Michael Kretschmer musste sich am Wochenende einiges anhören. Er solle sich besser beraten lassen, hieß es etwa. Sonst schade er deutschen Interessen. Grund für den Wirbel: Sachsens Ministerpräsident hatte ein Ende der Russland-Sanktionen gefordert - gegen die Linie der eigenen Partei. Obendrein ließ er sich auch noch mit Wladimir Putin ablichten. Sogar seine Vorsitzende Annegret Kramp-Karrenbauer schritt ein.

Doch Kretschmer gibt sich unbeeindruckt von all dem Ärger. Vielmehr verteidigte er nun nochmals seine Aussagen. "Wir brauchen die Befriedung dieses Ukrainekonflikts, in dem jeden Tag Menschen sterben. Aber wir wollen auch, dass die Sanktionen so schnell wie möglich enden", sagte Kretschmer am Samstag. Diejenigen, die sich nun mit erhobenem Zeigefinger zu Wort meldeten, sollten auch zur Kenntnis nehmen, dass es in den neuen Bundesländern eine eigene Meinung zu dieser Frage gebe. Er führe die Debatte mit einer "großen positiven Zugewandtheit zu Russland und zu seinen Menschen".

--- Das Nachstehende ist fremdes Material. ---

-- pv_equiv track=rewrite | github.com/Yudiaramos/Redes-T2 | main.py | decode_to_string
-- ===== SOURCE A (Python) =====
-- import math
--
-- def decode_to_string(quadro):
--     i = 0
--     j = 0
--     mensagem = ""
--
--     while i < len(quadro):
--         letra = 0
--         for j in range(i, i + 8):
--             if j < len(quadro):
--                 letra += quadro[j] * int(math.pow(2, 7 - (j - i)))
--
--         mensagem += chr(letra)
--         i += 8
--
--     return mensagem
-- ===== SOURCE B (Python) =====
-- def decode_to_string(quadro):
--     bits = quadro + [0] * (-len(quadro) % 8)
--     nch = len(bits) // 8
--     vals = [0] * nch
--     for k in range(8):
--         w = 1 << (7 - k)
--         vals = [vals[m] + bits[8 * m + k] * w for m in range(nch)]
--     return ''.join(map(chr, vals))
-- ===== Notes on version B (the rewrite author's own statement) =====
-- stated objective: alternative
-- what changed: B decodes by bit-significance transposition: it zero-pads the array to a multiple of 8, then makes 8 staged passes, one per bit position k, each pass adding column k's weighted bits (bits[8*m+k] << (7-k)) into a per-character value array, finally mapping chr over the array - instead of A's single character-major loop that finishes each chr from its 8-bit group before moving on.
-- outside the precondition, e.g. on decode_to_string([16384]): A raises ValueError, B raises ValueError
import Mathlib
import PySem

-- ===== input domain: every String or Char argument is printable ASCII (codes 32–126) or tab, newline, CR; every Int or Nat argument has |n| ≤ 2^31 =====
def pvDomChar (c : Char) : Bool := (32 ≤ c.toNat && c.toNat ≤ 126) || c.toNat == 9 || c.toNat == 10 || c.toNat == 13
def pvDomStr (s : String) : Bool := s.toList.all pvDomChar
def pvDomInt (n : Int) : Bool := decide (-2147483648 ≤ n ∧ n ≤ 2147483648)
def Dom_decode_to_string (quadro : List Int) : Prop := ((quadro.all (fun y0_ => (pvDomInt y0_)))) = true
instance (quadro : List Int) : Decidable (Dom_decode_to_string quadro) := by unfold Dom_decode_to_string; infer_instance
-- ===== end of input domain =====

-- B decodes by bit-significance transposition (8 staged passes, one per bit position,
-- accumulating into a per-character value array) instead of A's character-major loop
-- that completes each 8-bit group before emitting its chr (objective: alternative).


-- chr(n): exact for n a valid Unicode scalar value (guaranteed by Pre_ below)
def pyChr (n : Int) : Char := Char.ofNat n.toNat

-- ===== PORT A =====
-- the 'while i < len(quadro)' loop; mensagem is kept as List Char;
-- int(math.pow(2, 7-(j-i))) is exact for exponents 0..7 and ported as 2^(7-(j-i))
def decode_to_string_loop (quadro : List Int) (i : Int) (mensagem : List Char) : List Char :=
  if _h : i < (quadro.length : Int) then
    let letra := (PySem.List.pyRange i (i + 8) 1).foldl
      (fun letra j => if j < (quadro.length : Int) then
          letra + PySem.List.pyGetD quadro j 0 * 2 ^ ((7 - (j - i)).toNat)
        else letra) 0
    decode_to_string_loop quadro (i + 8) (mensagem ++ [pyChr letra])
  else mensagem
termination_by ((quadro.length : Int) - i).toNat
decreasing_by omega

def decode_to_string (quadro : List Int) : String :=
  String.ofList (decode_to_string_loop quadro 0 [])

-- ===== PORT B =====
-- bits = quadro + [0]*(-len(quadro)%8); nch = len(bits)//8; vals = [0]*nch;
-- for k in range(8): w = 1 << (7-k); vals = [vals[m] + bits[8*m+k]*w for m in range(nch)];
-- return ''.join(map(chr, vals))
def decode_to_string_alt (quadro : List Int) : String :=
  let bits := quadro ++ List.replicate (PySem.Int.mod (-(quadro.length : Int)) 8).toNat 0
  let nch := PySem.Int.floordiv (bits.length : Int) 8
  let vals := (PySem.List.pyRange 0 8 1).foldl
    (fun vals k =>
      let w : Int := 2 ^ ((7 : Int) - k).toNat
      (PySem.List.pyRange 0 nch 1).map
        (fun m => PySem.List.pyGetD vals m 0 + PySem.List.pyGetD bits (8 * m + k) 0 * w))
    (List.replicate nch.toNat 0)
  String.ofList (vals.map pyChr)

-- ===== PRECONDITION & SPEC =====
-- the weighted value of the 8-bit group starting at position 8*m (missing trailing bits count as 0)
def pvChunkVal (quadro : List Int) (m : Nat) : Int :=
  ∑ k ∈ Finset.range 8, quadro.getD (8 * m + k) 0 * 2 ^ (7 - k)

-- Pre_ excludes exactly the inputs on which Python's chr raises ValueError (a group value
-- negative or ≥ 0x110000, so A returns nothing) or yields a lone surrogate (0xD800–0xDFFF),
-- which Lean's Char/String cannot represent; on every genuine bit array Pre_ holds.
def Pre_decode_to_string (quadro : List Int) : Prop :=
  ∀ m < (quadro.length + 7) / 8,
    0 ≤ pvChunkVal quadro m ∧
      (pvChunkVal quadro m < 55296 ∨
        (57344 ≤ pvChunkVal quadro m ∧ pvChunkVal quadro m < 1114112))
instance (quadro : List Int) : Decidable (Pre_decode_to_string quadro) := by
  unfold Pre_decode_to_string; infer_instance

def pvWitness_decode_to_string : List Int := [0, 1, 0, 0, 0, 0, 0, 1, 0, 1, 1]

def Spec_decode_to_string (quadro : List Int) (out : String) : Prop := out = decode_to_string_alt quadro
instance (quadro : List Int) (out : String) : Decidable (Spec_decode_to_string quadro out) := by unfold Spec_decode_to_string; infer_instance

-- ===== CLAIM (what is proved, stated in full; the proofs are below) =====
def Claim_equal_decode_to_string : Prop := ∀ (quadro : List Int), Dom_decode_to_string quadro → Pre_decode_to_string quadro → Spec_decode_to_string quadro (decode_to_string quadro)

-- ===== LEMMAS AND PROOFS =====

-- number of characters produced
def pvNch (q : List Int) : Nat := (q.length + 7) / 8

-- the common normal form both ports are reduced to
def pvCanon (q : List Int) : List Char :=
  (List.range (pvNch q)).map (fun m => pyChr (pvChunkVal q m))

-- ---- shared arithmetic on the padding ----

lemma pad_spec (q : List Int) :
    (PySem.Int.mod (-(q.length : Int)) 8).toNat = 8 * pvNch q - q.length := by
  rw [PySem.Int.mod_eq_emod_of_pos (by norm_num : (0:Int) < 8)]
  unfold pvNch
  omega

lemma bits_getD (q : List Int) (p i : Nat) :
    (q ++ List.replicate p 0).getD i 0 = q.getD i 0 := by
  rcases lt_or_ge i q.length with h | h
  · rw [List.getD_eq_getElem?_getD, List.getD_eq_getElem?_getD,
        List.getElem?_append_left h]
  · rw [List.getD_eq_default _ _ h]
    rcases lt_or_ge i (q.length + p) with h2 | h2
    · have : (q ++ List.replicate p 0).getD i 0 = (List.replicate p 0).getD (i - q.length) 0 := by
        rw [List.getD_eq_getElem?_getD, List.getD_eq_getElem?_getD,
            List.getElem?_append_right h]
      rw [this]
      exact List.getD_replicate 0 (by omega)
    · apply List.getD_eq_default
      simp [List.length_replicate]
      omega

-- chunk values of the padded array agree with those of q
lemma chunkVal_bits (q : List Int) (p m : Nat) :
    pvChunkVal (q ++ List.replicate p 0) m = pvChunkVal q m := by
  unfold pvChunkVal
  exact Finset.sum_congr rfl (fun k _ => by rw [bits_getD])

-- ---- A side ----

-- A's inner loop over range(i, i+c) as a guarded sum
lemma foldsum (q : List Int) (i : Int) (c : Nat) (hc : c ≤ 8) (acc : Int) :
    ((PySem.List.pyRange i (i + (c : Int)) 1).foldl
      (fun letra j => if j < (q.length : Int) then
          letra + PySem.List.pyGetD q j 0 * 2 ^ ((7 - (j - i)).toNat)
        else letra) acc)
      = acc + ∑ k ∈ Finset.range c,
          (if i + (k : Int) < (q.length : Int) then
            PySem.List.pyGetD q (i + (k : Int)) 0 * 2 ^ (7 - k) else 0) := by
  induction c generalizing acc with
  | zero =>
      rw [show i + ((0:Nat) : Int) = i by norm_num,
          PySem.List.pyRange_one_eq_nil le_rfl]
      simp
  | succ c ih =>
      rw [show i + ((c+1 : Nat) : Int) = (i + (c : Int)) + 1 by push_cast; ring,
          PySem.List.pyRange_one_succ_right (by omega), List.foldl_append,
          ih (by omega) acc, Finset.sum_range_succ]
      simp only [List.foldl_cons, List.foldl_nil]
      have hexp : ((7 : Int) - (i + (c : Int) - i)).toNat = 7 - c := by omega
      rw [hexp]
      split_ifs <;> ring

-- one guarded term, at start index 8*m, equals the getD term of pvChunkVal
lemma term_eq (q : List Int) (m k : Nat) (w : Int) :
    (if ((8 * m : Nat) : Int) + (k : Int) < (q.length : Int) then
        PySem.List.pyGetD q (((8 * m : Nat) : Int) + (k : Int)) 0 * w else 0)
      = q.getD (8 * m + k) 0 * w := by
  have hcast : ((8 * m : Nat) : Int) + (k : Int) = ((8 * m + k : Nat) : Int) := by push_cast; ring
  by_cases h : 8 * m + k < q.length
  · rw [if_pos (by omega), hcast, PySem.List.pyGetD_natCast]
  · rw [if_neg (by omega), List.getD_eq_default _ _ (by omega)]
    ring

-- A's letra for the group starting at 8*m is pvChunkVal q m
lemma letra_eq (q : List Int) (m : Nat) :
    ((PySem.List.pyRange ((8 * m : Nat) : Int) (((8 * m : Nat) : Int) + 8) 1).foldl
      (fun letra j => if j < (q.length : Int) then
          letra + PySem.List.pyGetD q j 0 * 2 ^ ((7 - (j - ((8 * m : Nat) : Int))).toNat)
        else letra) 0)
      = pvChunkVal q m := by
  have h8 : ((8 * m : Nat) : Int) + 8 = ((8 * m : Nat) : Int) + ((8:Nat) : Int) := by norm_num
  rw [h8, foldsum q _ 8 le_rfl 0]
  unfold pvChunkVal
  rw [Finset.sum_congr rfl (fun k _ => term_eq q m k (2 ^ (7 - k)))]
  ring

-- A's loop from 8*m produces the tail of pvCanon
lemma A_loop_eq (q : List Int) (m : Nat) (acc : List Char) :
    decode_to_string_loop q ((8 * m : Nat) : Int) acc
      = acc ++ (List.range (pvNch q - m)).map (fun t => pyChr (pvChunkVal q (m + t))) := by
  by_cases h : ((8 * m : Nat) : Int) < (q.length : Int)
  · rw [decode_to_string_loop, dif_pos h]
    have hstep : ((8 * m : Nat) : Int) + 8 = ((8 * (m + 1) : Nat) : Int) := by push_cast; ring
    rw [letra_eq q m, hstep, A_loop_eq q (m + 1)]
    have hm : m < pvNch q := by unfold pvNch; omega
    have hr : pvNch q - m = (pvNch q - (m + 1)) + 1 := by omega
    rw [hr, List.range_succ_eq_map, List.map_cons, List.map_map]
    simp only [Nat.add_zero, List.append_assoc, List.singleton_append]
    congr 1
    congr 1
    apply List.map_congr_left
    intro t _
    simp only [Function.comp_apply]
    rw [show m + Nat.succ t = m + 1 + t from by omega]
  · rw [decode_to_string_loop, dif_neg h]
    have : pvNch q - m = 0 := by unfold pvNch; omega
    rw [this]
    simp
termination_by pvNch q - m
decreasing_by unfold pvNch; omega

lemma A_eq_canon (q : List Int) : decode_to_string q = String.ofList (pvCanon q) := by
  unfold decode_to_string pvCanon
  have h0 : (0 : Int) = ((8 * 0 : Nat) : Int) := by norm_num
  rw [h0, A_loop_eq q 0 []]
  simp

-- ---- B side ----

-- partial column sums
def pvPartial (bits : List Int) (K m : Nat) : Int :=
  ∑ k ∈ Finset.range K, bits.getD (8 * m + k) 0 * 2 ^ (7 - k)

-- B's k-fold, unrolled over range(0, K): the value array after K passes
lemma B_fold_eq (bits : List Int) (N : Nat) (K : Nat) (hK : K ≤ 8) :
    ((PySem.List.pyRange 0 ((K : Nat) : Int) 1).foldl
      (fun vals k =>
        (PySem.List.pyRange 0 ((N : Nat) : Int) 1).map
          (fun m => PySem.List.pyGetD vals m 0 +
            PySem.List.pyGetD bits (8 * m + k) 0 * 2 ^ ((7 : Int) - k).toNat))
      (List.replicate N 0))
      = (List.range N).map (fun m => pvPartial bits K m) := by
  induction K with
  | zero =>
      rw [show ((0:Nat) : Int) = 0 by norm_num, PySem.List.pyRange_one_eq_nil le_rfl]
      simp only [List.foldl_nil, pvPartial, Finset.range_zero, Finset.sum_empty]
      rw [List.map_const', List.length_range]
  | succ K ih =>
      rw [show ((K+1 : Nat) : Int) = ((K : Nat) : Int) + 1 by push_cast; ring,
          PySem.List.pyRange_one_succ_right (by positivity),
          List.foldl_append, ih (by omega)]
      simp only [List.foldl_cons, List.foldl_nil]
      rw [PySem.List.pyRange_zero_natCast N, List.map_map]
      apply List.map_congr_left
      intro m hm
      have hmN : m < N := List.mem_range.mp hm
      simp only [Function.comp_apply]
      rw [PySem.List.pyGetD_natCast, PySem.List.getD_map_range _ _ _ _ hmN,
          show (8 : Int) * ((m : Nat) : Int) + ((K : Nat) : Int) = ((8 * m + K : Nat) : Int)
            from by push_cast; ring,
          PySem.List.pyGetD_natCast,
          show (((7 : Int) - ((K : Nat) : Int)).toNat) = 7 - K from by omega]
      unfold pvPartial
      rw [Finset.sum_range_succ]

lemma B_eq_canon (q : List Int) : decode_to_string_alt q = String.ofList (pvCanon q) := by
  have hL : q.length ≤ 8 * pvNch q := by unfold pvNch; omega
  dsimp only [decode_to_string_alt]
  rw [pad_spec q]
  have hlen : (q ++ List.replicate (8 * pvNch q - q.length) 0).length = 8 * pvNch q := by
    simp only [List.length_append, List.length_replicate]
    omega
  rw [hlen]
  have hnch : PySem.Int.floordiv ((8 * pvNch q : Nat) : Int) 8 = ((pvNch q : Nat) : Int) := by
    rw [show (8 : Int) = ((8 : Nat) : Int) from by norm_num, PySem.Int.floordiv_natCast]
    norm_num
  rw [hnch, Int.toNat_natCast]
  have hfold := B_fold_eq (q ++ List.replicate (8 * pvNch q - q.length) 0) (pvNch q) 8 le_rfl
  rw [show (((8 : Nat)) : Int) = (8 : Int) from by norm_num] at hfold
  rw [hfold, List.map_map]
  unfold pvCanon
  congr 1
  apply List.map_congr_left
  intro m _
  simp only [Function.comp_apply]
  congr 1
  exact chunkVal_bits q _ m

-- ===== VERDICT (by name: the statement is the Claim_ definition above) =====
theorem decode_to_string_spec : Claim_equal_decode_to_string := by
  intro quadro _ _
  unfold Spec_decode_to_string
  rw [A_eq_canon, B_eq_canon]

Kretschmer hatte am Freitag beim Wirtschaftsforum in Sankt Petersburg teilgenommen und dort auch den russischen Präsidenten Putin getroffen. Bei dieser Gelegenheit lud er Putin nach Dresden ein, wo dieser zu DDR-Zeiten als Offizier für den sowjetischen Geheimdienst tätig war.

CDU-Chefin Annegret Kramp-Karrenbauer sagte daraufhin der "Bild am Sonntag": "Die Wirtschaftssanktionen sind die Reaktion auf das völkerrechtswidrige Verhalten der russischen Regierung auf der Krim und in der Ostukraine." Solange sich am russischen Verhalten dort nichts ändere, "gibt es auch keinen Spielraum für eine Änderung in der wirtschaftlichen Zusammenarbeit".

"Sofort feuern"

Wolfgang Ischinger, Chef der Münchner Sicherheitskonferenz, schrieb auf Twitter: "Herr Ministerpräsident, haben Sie einen außenpolitischen Berater? Falls ja, sofort feuern." Der Verband der sächsischen Wirtschaft jedoch gab Kretschmer Rückendeckung und sprach von einem positiven Signal.

Kretschmer berichtete, dass er Putin auf die Lage in der Ukraine und die Verantwortung Russlands angesprochen habe. Es gehe aber darum, den Konflikt nicht weiter zu schüren und zu einem vernünftigen Miteinander zu kommen. Nach fünf Jahren Sanktionen sehe man auch, dass sie teils umgangen würden, und müsse sie deshalb hinterfragen. Für Sachsens Wirtschaft seien sie von Nachteil.

"Die Dinge müssen klar und deutlich benannt werden. Das habe ich gemacht", sagte er. Ischinger sollte akzeptieren, dass es andere Meinungen gebe. In Ostdeutschland gebe es eine besondere Sichtweise auf Osteuropa, die aus gemeinsamer Vergangenheit stamme. Man kenne die Gefühle der Menschen dort.

Zugleich bekräftige Kretschmer seine Haltung zur Gaspipeline Nordstream 2 durch die Ostsee, die man auf jeden Fall realisieren müsse. Manches an der Debatte darüber habe "den Zungenschlag amerikanischer Interessen": "Das kann nicht richtig sein, wir haben hier ein europäisches Interesse." Immer, wenn es eine enge Wirtschaftskooperation gebe, sei auch das Konfliktpotenzial klein.

Kretschmer ging auch auf die Kritik an seiner Person ein. Die Wortmeldungen hätten "etwas Überhebliches" und ihn selbst verstört: "Es fehlt nur noch, dass jemand sagt: Nur weil der mal Russisch in der Schule gelernt hat, hat er jetzt diese Position." Ostdeutschland habe ein große Kenntnis der Lage in Osteuropa. Er würde sich über einen Besuch Putins in Dresden sehr freuen, um die Gespräche mit ihm fortzusetzen.